TASK REQUIREMENTS>
Find out how many lines in the records have the string "Decidable" in them, and state only that number.

Stored data entries>
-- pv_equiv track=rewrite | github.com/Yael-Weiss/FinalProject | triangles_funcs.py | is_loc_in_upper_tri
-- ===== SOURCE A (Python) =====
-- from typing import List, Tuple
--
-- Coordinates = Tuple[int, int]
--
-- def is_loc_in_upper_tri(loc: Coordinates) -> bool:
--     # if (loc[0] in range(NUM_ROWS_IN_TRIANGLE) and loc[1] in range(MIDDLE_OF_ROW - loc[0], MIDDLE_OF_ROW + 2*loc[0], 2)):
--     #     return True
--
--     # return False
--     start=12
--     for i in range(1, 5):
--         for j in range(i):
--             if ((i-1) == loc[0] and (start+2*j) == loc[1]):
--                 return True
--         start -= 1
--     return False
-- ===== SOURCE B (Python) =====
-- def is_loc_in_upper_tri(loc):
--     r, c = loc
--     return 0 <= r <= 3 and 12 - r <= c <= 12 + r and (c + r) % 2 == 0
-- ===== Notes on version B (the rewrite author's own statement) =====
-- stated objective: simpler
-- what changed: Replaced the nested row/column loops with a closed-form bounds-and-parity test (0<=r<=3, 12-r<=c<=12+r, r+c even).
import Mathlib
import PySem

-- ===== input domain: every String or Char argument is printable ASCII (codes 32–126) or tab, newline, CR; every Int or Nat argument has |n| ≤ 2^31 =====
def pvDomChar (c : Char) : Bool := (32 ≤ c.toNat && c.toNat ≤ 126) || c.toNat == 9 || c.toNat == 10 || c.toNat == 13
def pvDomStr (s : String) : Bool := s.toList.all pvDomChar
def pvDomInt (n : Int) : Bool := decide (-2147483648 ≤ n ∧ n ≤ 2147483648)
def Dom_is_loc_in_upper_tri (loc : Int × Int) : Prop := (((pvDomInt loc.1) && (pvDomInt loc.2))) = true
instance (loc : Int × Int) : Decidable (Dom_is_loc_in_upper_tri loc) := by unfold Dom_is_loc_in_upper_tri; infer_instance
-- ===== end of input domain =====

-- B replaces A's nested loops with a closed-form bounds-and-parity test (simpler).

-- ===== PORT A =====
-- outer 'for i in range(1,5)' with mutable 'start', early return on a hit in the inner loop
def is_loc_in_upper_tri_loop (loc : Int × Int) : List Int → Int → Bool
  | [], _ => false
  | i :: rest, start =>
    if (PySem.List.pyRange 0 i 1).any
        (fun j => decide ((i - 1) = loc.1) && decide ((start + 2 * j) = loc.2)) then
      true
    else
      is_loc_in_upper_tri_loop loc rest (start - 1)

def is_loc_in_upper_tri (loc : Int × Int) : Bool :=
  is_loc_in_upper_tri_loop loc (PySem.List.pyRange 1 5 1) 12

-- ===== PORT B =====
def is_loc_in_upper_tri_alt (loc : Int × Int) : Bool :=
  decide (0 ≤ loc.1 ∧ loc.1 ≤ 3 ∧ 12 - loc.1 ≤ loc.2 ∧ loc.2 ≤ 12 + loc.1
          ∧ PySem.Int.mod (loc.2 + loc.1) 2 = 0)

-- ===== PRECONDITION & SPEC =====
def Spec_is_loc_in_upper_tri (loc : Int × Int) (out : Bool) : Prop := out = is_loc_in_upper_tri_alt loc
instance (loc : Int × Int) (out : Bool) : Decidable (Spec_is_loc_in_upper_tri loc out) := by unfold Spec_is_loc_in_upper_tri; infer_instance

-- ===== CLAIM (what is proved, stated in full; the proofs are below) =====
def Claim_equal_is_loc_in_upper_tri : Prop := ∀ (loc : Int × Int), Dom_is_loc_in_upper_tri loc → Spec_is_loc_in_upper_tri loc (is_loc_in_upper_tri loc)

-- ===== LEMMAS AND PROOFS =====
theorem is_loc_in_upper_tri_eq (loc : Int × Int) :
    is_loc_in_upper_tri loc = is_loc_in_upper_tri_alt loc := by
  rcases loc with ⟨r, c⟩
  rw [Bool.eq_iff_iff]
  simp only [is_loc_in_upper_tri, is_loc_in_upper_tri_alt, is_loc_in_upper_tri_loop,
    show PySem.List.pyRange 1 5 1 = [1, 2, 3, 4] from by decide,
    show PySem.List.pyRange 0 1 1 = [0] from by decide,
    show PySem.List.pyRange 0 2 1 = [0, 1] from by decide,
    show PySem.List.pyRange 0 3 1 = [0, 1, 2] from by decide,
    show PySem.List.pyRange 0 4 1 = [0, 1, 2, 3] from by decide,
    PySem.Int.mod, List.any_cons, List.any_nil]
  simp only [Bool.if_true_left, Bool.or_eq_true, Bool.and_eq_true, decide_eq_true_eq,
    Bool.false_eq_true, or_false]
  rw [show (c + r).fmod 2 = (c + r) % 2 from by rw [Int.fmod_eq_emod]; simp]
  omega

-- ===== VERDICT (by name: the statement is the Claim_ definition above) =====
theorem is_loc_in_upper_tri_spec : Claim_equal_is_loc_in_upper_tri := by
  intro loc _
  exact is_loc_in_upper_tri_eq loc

TASK SOLUTION>
2